Salmivalli, Christina, Antti Kärnä, and Elisa Poskiparta. "Counteracting Bullying in Finland: The KiVa Program and Its Effects on Different Forms of Being Bullied." International Journal of Behavioral Development 35, no. 5 (2011): 405–411.
American Psychological Association Zero Tolerance Task Force. "Are Zero Tolerance Policies Effective in the Schools? An Evidentiary Review and Recommendations." American Psychologist 63, no. 9 (2008): 852–862.
Hinduja, Sameer, and Justin W. Patchin. Bullying Beyond the Schoolyard: Preventing and Responding to Cyberbullying. 2nd ed. Thousand Oaks, CA: Corwin, 2015.
Copeland, William E., Dieter Wolke, Adrian Angold, and E. Jane Costello. "Adult Psychiatric Outcomes of Bullying and Being Bullied by Peers in Childhood and Adolescence." JAMA Psychiatry 70, no. 4 (2013): 419–426.

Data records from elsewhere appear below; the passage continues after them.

-- pv_equiv track=rewrite | github.com/posl/comment_recommendation | script/mod_gen/5_time/en/278_B/6.py | confusing_time
-- ===== SOURCE A (Python) =====
-- def confusing_time(h,m):
--     while True:
--         m += 1
--         if m == 60:
--             h += 1
--             m = 0
--             if h == 24:
--                 h = 0
--         if h // 10 == m % 10 and h % 10 == m // 10:
--             return h, m
-- ===== SOURCE B (Python) =====
-- def confusing_time(h, m):
--     # The only minute that mirrors hour h is rev(h); iterate hours, not minutes.
--     r = (h % 10) * 10 + h // 10
--     if r < 60 and r > m:
--         return h, r
--     for t in range(1, 25):
--         hh = (h + t) % 24
--         r = (hh % 10) * 10 + hh // 10
--         if r < 60:
--             return hh, r
-- ===== Notes on version B (the rewrite author's own statement) =====
-- stated objective: alternative
-- what changed: B derives the unique mirror minute rev(h)=(h%10)*10+h//10 arithmetically and iterates over at most 24 hours instead of A's minute-by-minute scan of the whole day; Pre_ restricts to the function's natural domain (valid clock hours, plus hours 24..99 whose mirror minute still lies ahead in the current hour), outside which A's scan diverges or returns non-clock values that are artefacts of the scan.
-- outside the precondition, e.g. on confusing_time(25, 55): A returns (30, 3), B returns (2, 20); on confusing_time(29, 60): A returns (29, 92), B returns (10, 1); on confusing_time(100, 0): A does not finish within the time limit, B returns (100, 10)
import Mathlib
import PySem

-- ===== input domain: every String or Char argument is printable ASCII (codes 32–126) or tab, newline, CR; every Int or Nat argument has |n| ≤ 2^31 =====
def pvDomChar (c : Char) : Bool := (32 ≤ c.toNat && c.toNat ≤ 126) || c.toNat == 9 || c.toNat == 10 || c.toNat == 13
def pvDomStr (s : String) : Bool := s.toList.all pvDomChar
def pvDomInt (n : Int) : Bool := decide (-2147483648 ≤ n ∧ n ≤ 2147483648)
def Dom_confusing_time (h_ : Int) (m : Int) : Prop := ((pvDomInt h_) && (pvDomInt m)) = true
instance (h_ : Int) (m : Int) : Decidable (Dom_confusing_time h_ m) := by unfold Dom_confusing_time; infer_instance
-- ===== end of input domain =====

-- B derives the mirror minute rev(h)=(h%10)*10+h//10 arithmetically and loops over at most
-- 24 hours instead of A's minute-by-minute scan; equal to A on Pre_ (see Pre_ comment).


-- ===== PORT A =====
-- body of A's `while True` loop: m += 1; if m == 60: h += 1; m = 0; if h == 24: h = 0
def ctA_body (h m : Int) : Int × Int :=
  let m := m + 1
  if m = 60 then
    let h := h + 1
    if h = 24 then ((0 : Int), (0 : Int)) else (h, (0 : Int))
  else (h, m)

-- A's return test: h // 10 == m % 10 and h % 10 == m // 10
def ctA_fire (h m : Int) : Bool :=
  decide (PySem.Int.floordiv h 10 = PySem.Int.mod m 10 ∧
          PySem.Int.mod h 10 = PySem.Int.floordiv m 10)

-- the `while True` scan, made total with fuel 2^32 (never exhausted on Pre_-admitted inputs)
def ctA_loop : Nat → Int → Int → Int × Int
  | 0, h, m => (h, m)
  | f + 1, h, m =>
    let s := ctA_body h m
    if ctA_fire s.1 s.2 then s else ctA_loop f s.1 s.2

def confusing_time (h_ : Int) (m : Int) : Int × Int := ctA_loop 4294967296 h_ m

-- ===== PORT B =====
-- the `for t in range(1, 25)` loop with early return
def ctB_scan (h : Int) : List Int → Option (Int × Int)
  | [] => none
  | t :: ts =>
    let hh := PySem.Int.mod (h + t) 24
    let r := (PySem.Int.mod hh 10) * 10 + PySem.Int.floordiv hh 10
    if r < 60 then some (hh, r) else ctB_scan h ts

def confusing_time_alt (h_ : Int) (m : Int) : Int × Int :=
  let r := (PySem.Int.mod h_ 10) * 10 + PySem.Int.floordiv h_ 10
  if r < 60 ∧ r > m then (h_, r)
  else (ctB_scan h_ (PySem.List.pyRange 1 25 1)).getD (0, 0)  -- the loop always returns; default unreached

-- ===== PRECONDITION & SPEC =====
-- Pre_ is the function's natural domain — valid clock times (with any current minute m < 60,
-- negative m behaving like m = -1) — plus the out-of-range hours 24..99 whose mirror minute
-- still lies ahead in the current hour; outside Pre_ A's minute scan diverges (e.g. h = 100)
-- or returns non-clock values that are artefacts of the scan (see cites).
def Pre_confusing_time (h_ : Int) (m : Int) : Prop :=
  (0 ≤ h_ ∧ h_ ≤ 23 ∧ m < 60) ∨
  (24 ≤ h_ ∧ h_ ≤ 99 ∧ h_ % 10 * 10 + h_ / 10 < 60 ∧ m < h_ % 10 * 10 + h_ / 10)
instance (h_ : Int) (m : Int) : Decidable (Pre_confusing_time h_ m) := by
  unfold Pre_confusing_time; infer_instance
def pvWitness_confusing_time : Int × Int := (7, 15)

def Spec_confusing_time (h_ : Int) (m : Int) (out : Int × Int) : Prop := out = confusing_time_alt h_ m
instance (h_ : Int) (m : Int) (out : Int × Int) : Decidable (Spec_confusing_time h_ m out) := by unfold Spec_confusing_time; infer_instance

-- ===== CLAIM (what is proved, stated in full; the proofs are below) =====
def Claim_equal_confusing_time : Prop := ∀ (h_ : Int) (m : Int), Dom_confusing_time h_ m → Pre_confusing_time h_ m → Spec_confusing_time h_ m (confusing_time h_ m)

-- ===== LEMMAS AND PROOFS =====

-- proof-only mirror of ctA_loop: does the scan return within f steps?
def ctFires : Nat → Int → Int → Bool
  | 0, _, _ => false
  | f + 1, h, m =>
    let s := ctA_body h m
    if ctA_fire s.1 s.2 then true else ctFires f s.1 s.2

-- once the scan returns within f steps, extra fuel does not change the result
lemma ctA_loop_stable : ∀ (f : Nat) (h m : Int) (k : Nat),
    ctFires f h m = true → ctA_loop (f + k) h m = ctA_loop f h m := by
  intro f
  induction f with
  | zero => intro h m k hf; simp [ctFires] at hf
  | succ f ih =>
    intro h m k hf
    have : f + 1 + k = (f + k) + 1 := by omega
    rw [this]
    simp only [ctA_loop]
    simp only [ctFires] at hf
    by_cases hfire : ctA_fire (ctA_body h m).1 (ctA_body h m).2 = true
    · simp [hfire]
    · simp only [Bool.not_eq_true] at hfire
      simp only [hfire, Bool.false_eq_true, if_false] at hf ⊢
      exact ih _ _ k hf

-- while m ≤ -2 a step of A only increments m (no wrap, and the mirror test cannot fire)
lemma ctA_loop_skip (f : Nat) (h m : Int) (hm : m ≤ -2) :
    ctA_loop (f + 1) h m = ctA_loop f h (m + 1) := by
  have hb : ctA_body h m = (h, m + 1) := by
    unfold ctA_body
    simp only []
    rw [if_neg (by omega)]
  have hfire : ctA_fire h (m + 1) = false := by
    unfold ctA_fire
    simp only [decide_eq_false_iff_not]
    rintro ⟨-, h2⟩
    simp only [PySem.Int.mod_eq_emod_of_pos (show (0:Int) < 10 by norm_num),
        PySem.Int.floordiv_eq_ediv_of_pos (show (0:Int) < 10 by norm_num)] at h2
    omega
  simp only [ctA_loop, hb, hfire, Bool.false_eq_true, if_false]

-- iterating the skip step: starting at m = -1 - n is the same as starting at m = -1
lemma ctA_loop_skip_many : ∀ (n f : Nat) (h : Int),
    ctA_loop (n + f) h (-1 - (n : Int)) = ctA_loop f h (-1) := by
  intro n
  induction n with
  | zero => intro f h; norm_num
  | succ n ih =>
    intro f h
    have h1 : n + 1 + f = (n + f) + 1 := by omega
    have h2 : (-1 - ((n : Int) + 1)) + 1 = -1 - (n : Int) := by ring
    rw [h1, ctA_loop_skip _ _ _ (by push_cast; omega)]
    push_cast
    rw [h2]
    exact ih f h

-- B ignores the exact value of a negative m (its mirror minute r is ≥ 0)
lemma B_neg (h m : Int) (h0 : 0 ≤ h) (hm : m ≤ -1) :
    confusing_time_alt h m = confusing_time_alt h (-1) := by
  unfold confusing_time_alt
  have hr : 0 ≤ PySem.Int.mod h 10 * 10 + PySem.Int.floordiv h 10 := by
    simp only [PySem.Int.mod_eq_emod_of_pos (show (0:Int) < 10 by norm_num),
        PySem.Int.floordiv_eq_ediv_of_pos (show (0:Int) < 10 by norm_num)]
    omega
  simp only []
  split_ifs with c1 c2 c2 <;> first | rfl | (exfalso; omega)

-- finite base: A = B for all h ∈ [0,99], m ∈ [-1,59] admitted by Pre_
set_option maxRecDepth 100000 in
set_option maxHeartbeats 4000000 in
lemma ct_base : ∀ a ∈ List.range 100, ∀ b ∈ List.range 61,
    Pre_confusing_time (a : Int) ((b : Int) - 1) →
    confusing_time (a : Int) ((b : Int) - 1) = confusing_time_alt (a : Int) ((b : Int) - 1) := by
  decide

-- finite base: from m = -1 the scan fires within 1441 steps on every Pre_-admitted hour
set_option maxRecDepth 100000 in
set_option maxHeartbeats 4000000 in
lemma ct_fires_base : ∀ a ∈ List.range 100,
    Pre_confusing_time (a : Int) (-1) → ctFires 1441 (a : Int) (-1) = true := by
  decide

-- ===== VERDICT (by name: the statement is the Claim_ definition above) =====
theorem confusing_time_spec : Claim_equal_confusing_time := by
  intro h_ m hdom hpre
  have hdm : -2147483648 ≤ m := by
    unfold Dom_confusing_time pvDomInt at hdom
    simp only [Bool.and_eq_true, decide_eq_true_eq] at hdom
    exact hdom.2.1
  have hh0 : 0 ≤ h_ ∧ h_ ≤ 99 := by
    rcases hpre with ⟨a, b, -⟩ | ⟨a, b, -⟩ <;> constructor <;> omega
  have hpre1 : Pre_confusing_time h_ (-1) := by
    rcases hpre with ⟨a, b, -⟩ | ⟨a, b, c, -⟩
    · exact Or.inl ⟨a, b, by omega⟩
    · exact Or.inr ⟨a, b, c, by omega⟩
  by_cases hneg : -1 ≤ m
  · -- m ∈ [-1, 59]: directly in the finite base
    have hm60 : m < 60 := by rcases hpre with ⟨-, -, c⟩ | ⟨-, -, c, d⟩ <;> omega
    have e1 : h_ = ((h_.toNat : Int)) := by omega
    have e2 : m = (((m + 1).toNat : Int)) - 1 := by omega
    have := ct_base h_.toNat (by simp [List.mem_range]; omega)
      (m + 1).toNat (by simp [List.mem_range]; omega)
    rw [e1, e2]
    exact this (by rw [← e1, ← e2]; exact hpre)
  · -- m ≤ -2: peel the skip steps down to m = -1, then use the finite base
    push Not at hneg
    set n : Nat := (-1 - m).toNat with hn
    have hmn : m = -1 - (n : Int) := by omega
    have hnle : n ≤ 2147483647 := by omega
    show confusing_time h_ m = confusing_time_alt h_ m
    have hfires := ct_fires_base h_.toNat (by simp [List.mem_range]; omega)
      (by rw [show ((h_.toNat : Int)) = h_ by omega]; exact hpre1)
    rw [show ((h_.toNat : Int)) = h_ by omega] at hfires
    have split1 : (4294967296 : Nat) = n + (4294967296 - n) := by omega
    have split2 : (4294967296 - n : Nat) = 1441 + (4294967296 - n - 1441) := by omega
    calc confusing_time h_ m
        = ctA_loop 4294967296 h_ (-1 - (n : Int)) := by rw [← hmn]; rfl
      _ = ctA_loop (4294967296 - n) h_ (-1) := by
            have hs := ctA_loop_skip_many n (4294967296 - n) h_
            rw [← split1] at hs
            exact hs
      _ = ctA_loop 1441 h_ (-1) := by
            rw [split2]; exact ctA_loop_stable 1441 h_ (-1) _ hfires
      _ = ctA_loop 4294967296 h_ (-1) := by
            rw [show (4294967296 : Nat) = 1441 + (4294967296 - 1441) by omega]
            exact (ctA_loop_stable 1441 h_ (-1) _ hfires).symm
      _ = confusing_time_alt h_ (-1) := by
            have e1 : h_ = ((h_.toNat : Int)) := by omega
            have := ct_base h_.toNat (by simp [List.mem_range]; omega) 0 (by simp)
            simp only [Nat.cast_zero, zero_sub] at this
            rw [e1]
            exact this (by rw [← e1]; exact hpre1)
      _ = confusing_time_alt h_ m := (B_neg h_ m (by omega) (by omega)).symm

Kowalski, Robin M., Gary W. Giumetti, Amber N. Schroeder, and Micah R. Lattanner. "Bullying in the Digital Age: A Critical Review and Meta-Analysis of Cyberbullying Research Among Youth." Psychological Bulletin 140, no. 4 (2014): 1073–1137.
Limber, Susan P., Dan Olweus, Weijun Wang, Marlene Masiello, and Jane Riese. "Evaluation of the Olweus Bullying Prevention Program: A Large Scale Study of U.S. Students in Grades 3–11." Journal of School Psychology 69 (2018): 56–72.
Bradshaw, Catherine P. "Translating Research to Practice in Bullying Prevention." American Psychologist 70, no. 4 (2015): 322–332.